Wednesday, June 18, 2008

14 Songs You Should Never Play In A Bar

There’s nothing worse than having a perfectly good drinking session ruined by a song that either doesn’t belong in a bar, has been crammed down your ears too many times, or just plain sucks.

14. ALL I WANNA DO – SHERYL CROW

WHO PLAYS THIS ON THE JUKE BOX: The 45-year-old wannabe cougar who, despite being totally beaten down by her dead-end job as a real estate agent, thinks she can relate to the free spiritedness this song represents. She could totally drink beer at noon on a Tuesday…if she didn’t have to be at work. And she could totally drive down Santa Monica Boulevard with some guy named Billy or Mac or Buddy…if she didn’t have to pick her kids up from soccer practice. So, instead of going all Thelma and Louise, she ends up dancing with her other cougar friends before calling it a night in time to catch Grey’s Anatomy.

WHY IT NEEDS TO BE RETIRED: When played at a bar, it does nothing but get a bunch of middle-aged women with fupas and gunts up on the dance floor who ask the DJ to play “Margaritaville” next.

13. MR. BRIGHTSIDE – THE KILLERS

WHO PLAYS THIS ON THE JUKE BOX: The wanna-be hipster. That’s right, he’s not a hipster, but he is choosing to become one. That’s like being potty trained and choosing to shit your pants. Unfortunately for him, the killers lost hipster credibility when they became profitable to a record label. So, even though he’s wearing a t-shirt featuring the tour dates of a band he’s never heard of, and really really tight jeans, once he’s popped this song on, other hipsters react like a Klu Klux Klansman hearing his buddy quote a Martin Lawrence movie.
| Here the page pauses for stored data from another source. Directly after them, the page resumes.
-- HOTSTRING/FIRST_COLON phase: the scan stops at the first adjacent '::' of the suffix
theorem loopA_hot (l : List Char) (o : List Char) (ss : Nat) (m : Nat) :
    ∀ (s : List Char) (i : Nat), s[m]? = some ':' → s[m+1]? = some ':' →
    (∀ p, p < m → ¬(s[p]? = some ':' ∧ s[p+1]? = some ':')) →
    loopA l s i (.hot o ss) =
      .repl o (PySem.List.slice l (some (ss : Int)) (some ((i+m : Nat) : Int))) (i+m+2) := by
  induction m using Nat.strong_induction_on with
  | _ m ih =>
    intro s i hm hm1 hmin
    match m with
    | 0 =>
      cases s with
      | nil => simp at hm
      | cons c rest =>
        have hc : c = ':' := by simpa using hm
        cases rest with
        | nil => simp at hm1
        | cons d u =>
          have hd : d = ':' := by simpa using hm1
          subst hc; subst hd
          have e : ((i+1 : Nat) : Int) - 1 = ((i+0 : Nat) : Int) := by push_cast; ring
          simp only [loopA, loopA_repl, e]
          norm_num
    | N+1 =>
      cases s with
      | nil => simp at hm
      | cons c rest =>
        by_cases hc : c = ':'
        · subst hc
          have h1 : rest[0]? ≠ some ':' := by
            have := hmin 0 (by omega); simpa using this
          cases rest with
          | nil => simp at hm
          | cons d u =>
            have hd : d ≠ ':' := by simpa using h1
            match N with
            | 0 => exact absurd (by simpa using hm) hd
            | M+1 =>
              have step : loopA l (':' :: d :: u) i (.hot o ss) = loopA l u (i+2) (.hot o ss) := by
                simp [loopA, hd]
              rw [step, ih M (by omega) u (i+2) (by simpa using hm) (by simpa using hm1)
                (fun p hp => by have := hmin (p+2) (by omega); simpa using this)]
              have e1 : i + 2 + M = i + (M+1+1) := by omega
              rw [e1]
        · have step : loopA l (c :: rest) i (.hot o ss) = loopA l rest (i+1) (.hot o ss) := by
            simp [loopA, hc]
          rw [step, ih N (by omega) rest (i+1) (by simpa using hm) (by simpa using hm1)
            (fun p hp => by have := hmin (p+1) (by omega); simpa using this)]
          have e1 : i + 1 + N = i + (N+1) := by omega
          rw [e1]

-- ===== VERDICT (by name: the statement is the Claim_ definition above) =====
theorem parse_hotstring_line_spec : Claim_equal_parse_hotstring_line := by
  intro line _ hpre
  obtain ⟨hsw, hj, hk⟩ := hpre
  unfold Spec_parse_hotstring_line
  refine Eq.symm ?_
  have hsw0 := hsw
  simp only [PySem.Str.startswith_eq] at hsw
  rw [PySem.Chars.startswith_iff] at hsw
  simp only [PySem.Str.findFrom_eq] at hj hk
  set l := line.toList with hl
  -- l = ':' :: t
  have hcol : ":".toList = [':'] := by decide
  have hcol2 : "::".toList = [':', ':'] := by decide
  rw [hcol] at hsw
  have hlen1 : 1 ≤ l.length := by
    rcases hsw with ⟨u, hu⟩; rw [← hu]; simp
  -- first find
  rw [show (1:Int) = ((1:Nat):Int) by norm_num, hcol,
      PySem.Chars.findFrom_natCast _ _ 1 hlen1] at hj
  set f := PySem.Chars.find (l.drop 1) [':'] with hf
  have hfne : f ≠ -1 := by intro h; rw [h] at hj; simp at hj
  have hf0 : 0 ≤ f := by
    have := PySem.Chars.neg_one_le_find (l.drop 1) [':']
    omega
  set fn := f.toNat with hfn
  have hspec1 := PySem.Chars.find_spec (s := l.drop 1) (sub := [':']) hf0
  obtain ⟨hpre1, hmin1⟩ := hspec1
  rw [List.drop_drop] at hpre1
  rw [← hf, ← hfn] at hmin1
  have hfind1 : PySem.Chars.findFrom l [':'] (1:Int) none = ((1+fn : Nat) : Int) := by
    rw [show (1:Int) = ((1:Nat):Int) by norm_num,
        PySem.Chars.findFrom_natCast _ _ 1 hlen1, ← hf, if_neg hfne]
    push_cast [← hfn]; omega
  set jn : Nat := 1 + fn with hjn
  -- the colon at index jn
  have hljn : l[jn]? = some ':' := by
    have h := (prefix_one_iff l jn ':').mp ?_
    · exact h
    · rw [hjn, Nat.add_comm 1 fn] at hpre1 ⊢; exact hpre1
  have hjnlt : jn < l.length := by
    rcases List.getElem?_eq_some_iff.mp hljn with ⟨h, -⟩; exact h
  -- second find
  rw [hcol, hcol2, hfind1,
      show (((1+fn : Nat):Int) + 1) = ((jn+1 : Nat) : Int) by rw [hjn]; push_cast; ring,
      PySem.Chars.findFrom_natCast _ _ (jn+1) (by omega)] at hk
  set g := PySem.Chars.find (l.drop (jn+1)) [':',':'] with hg
  have hgne : g ≠ -1 := by intro h; rw [h] at hk; simp at hk
  have hg0 : 0 ≤ g := by
    have := PySem.Chars.neg_one_le_find (l.drop (jn+1)) [':',':']
    omega
  set gn := g.toNat with hgn
  obtain ⟨hpre2, hmin2⟩ := PySem.Chars.find_spec (s := l.drop (jn+1)) (sub := [':',':']) hg0
  rw [← hg, ← hgn] at hpre2 hmin2
  set kn : Nat := jn + 1 + gn with hkn
  have hfind2 : PySem.Chars.findFrom l [':',':'] ((jn+1 : Nat):Int) none = ((kn : Nat) : Int) := by
    rw [PySem.Chars.findFrom_natCast _ _ (jn+1) (by omega), ← hg, if_neg hgne]
    rw [hkn]; push_cast [← hgn]; omega
  -- decompose l
  obtain ⟨t, ht⟩ : ∃ t, l = ':' :: t := by
    rcases hsw with ⟨u, hu⟩; exact ⟨u, hu.symm⟩
  have htdrop : t = l.drop 1 := by rw [ht]; rfl
  -- ===== A side =====
  have hstep0 : loopA l l 0 .start = loopA l t 1 (.options 1) := by
    rw [ht]; simp [loopA]
  have hA1 : t[fn]? = some ':' := by
    rw [htdrop, List.getElem?_drop]
    rw [show 1 + fn = jn from hjn.symm]
    exact hljn
  have hA2 : ∀ p, p < fn → t[p]? ≠ some ':' := by
    intro p hp
    have h := hmin1 p hp
    rw [prefix_one_iff] at h
    rw [htdrop]; exact h
  have hAeq : parse_hotstring_line line = (String.ofList (PySem.List.slice l (some ((1:Nat):Int)) (some ((jn:Nat):Int))),
      String.ofList (PySem.List.slice l (some ((jn+1 : Nat):Int)) (some ((kn : Nat):Int))),
      String.ofList (PySem.List.slice l (some ((kn+2 : Nat):Int)) none)) := by
    unfold parse_hotstring_line
    rw [← hl, hstep0, loopA_opt l fn t 1 1 hA1 hA2]
    have hd : t.drop (fn+1) = l.drop (jn+1) := by
      rw [htdrop, List.drop_drop, hjn]; ring_nf
    have he : 1 + fn + 1 = jn + 1 := by omega
    rw [hd, he]
    have hB1 : (l.drop (jn+1))[gn]? = some ':' := ((prefix_two_iff _ gn ':' ':').mp hpre2).1
    have hB2 : (l.drop (jn+1))[gn+1]? = some ':' := ((prefix_two_iff _ gn ':' ':').mp hpre2).2
    have hB3 : ∀ p, p < gn → ¬((l.drop (jn+1))[p]? = some ':' ∧ (l.drop (jn+1))[p+1]? = some ':') := by
      intro p hp hcontra
      exact hmin2 p hp ((prefix_two_iff _ p ':' ':').mpr hcontra)
    rw [loopA_hot l _ _ gn (l.drop (jn+1)) (jn+1) hB1 hB2 hB3]
  -- ===== B side =====
  have hBeq : parse_hotstring_line_alt line = (String.ofList (PySem.List.slice l (some ((1:Nat):Int)) (some ((jn:Nat):Int))),
      String.ofList (PySem.List.slice l (some ((jn+1 : Nat):Int)) (some ((kn : Nat):Int))),
      String.ofList (PySem.List.slice l (some ((kn+2 : Nat):Int)) none)) := by
    unfold parse_hotstring_line_alt
    rw [hsw0]
    simp only [if_true]
    have e1 : PySem.Str.findFrom line ":" 1 = ((jn : Nat) : Int) := by
      simp only [PySem.Str.findFrom_eq, hcol, ← hl]
      exact_mod_cast hfind1
    rw [e1]
    rw [if_neg (by omega : ¬ ((jn : Nat) : Int) = -1)]
    have e2 : PySem.Str.findFrom line "::" (((jn : Nat) : Int) + 1) = ((kn : Nat) : Int) := by
      simp only [PySem.Str.findFrom_eq, hcol2, ← hl]
      rw [show ((jn : Nat) : Int) + 1 = ((jn + 1 : Nat) : Int) by push_cast; ring]
      exact_mod_cast hfind2
    rw [e2]
    rw [if_neg (by omega : ¬ ((kn : Nat) : Int) = -1)]
    have c1 : PySem.Str.slice line (some 1) (some ((jn : Nat) : Int)) =
        String.ofList (PySem.List.slice l (some ((1:Nat):Int)) (some ((jn:Nat):Int))) := by
      refine String.toList_inj.mp ?_
      simp [PySem.Str.toList_slice, ← hl]
    have c2 : PySem.Str.slice line (some (((jn : Nat) : Int) + 1)) (some ((kn : Nat) : Int)) =
        String.ofList (PySem.List.slice l (some ((jn+1 : Nat):Int)) (some ((kn : Nat):Int))) := by
      refine String.toList_inj.mp ?_
      simp [PySem.Str.toList_slice, ← hl]
    have c3 : PySem.Str.slice line (some (((kn : Nat) : Int) + 2)) none =
        String.ofList (PySem.List.slice l (some ((kn+2 : Nat):Int)) none) := by
      refine String.toList_inj.mp ?_
      simp [PySem.Str.toList_slice, ← hl]
    rw [c1, c2, c3]
  rw [hAeq, hBeq]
WHY IT NEEDS TO RETIRE: The sound of the lead singer bellowing “I NEEEEVVVEEERRRR” towards the end of the song is reminiscent of the sound a man makes when he inadvertently sits on his testicles. The worst part about this song being picked in a juke box is that someone is definitely trying to say something about themselves, thus the next two selections his dollar provided is going to be even more shitty emo. By the end, you’ll want to take the Pabst Blue Ribbon he’s forcing himself to drink and lodge it in your windpipe.

12. R.E.M. – IT’S THE END OF THE WORLD AS WE KNOW IT (AND I FEEL FINE)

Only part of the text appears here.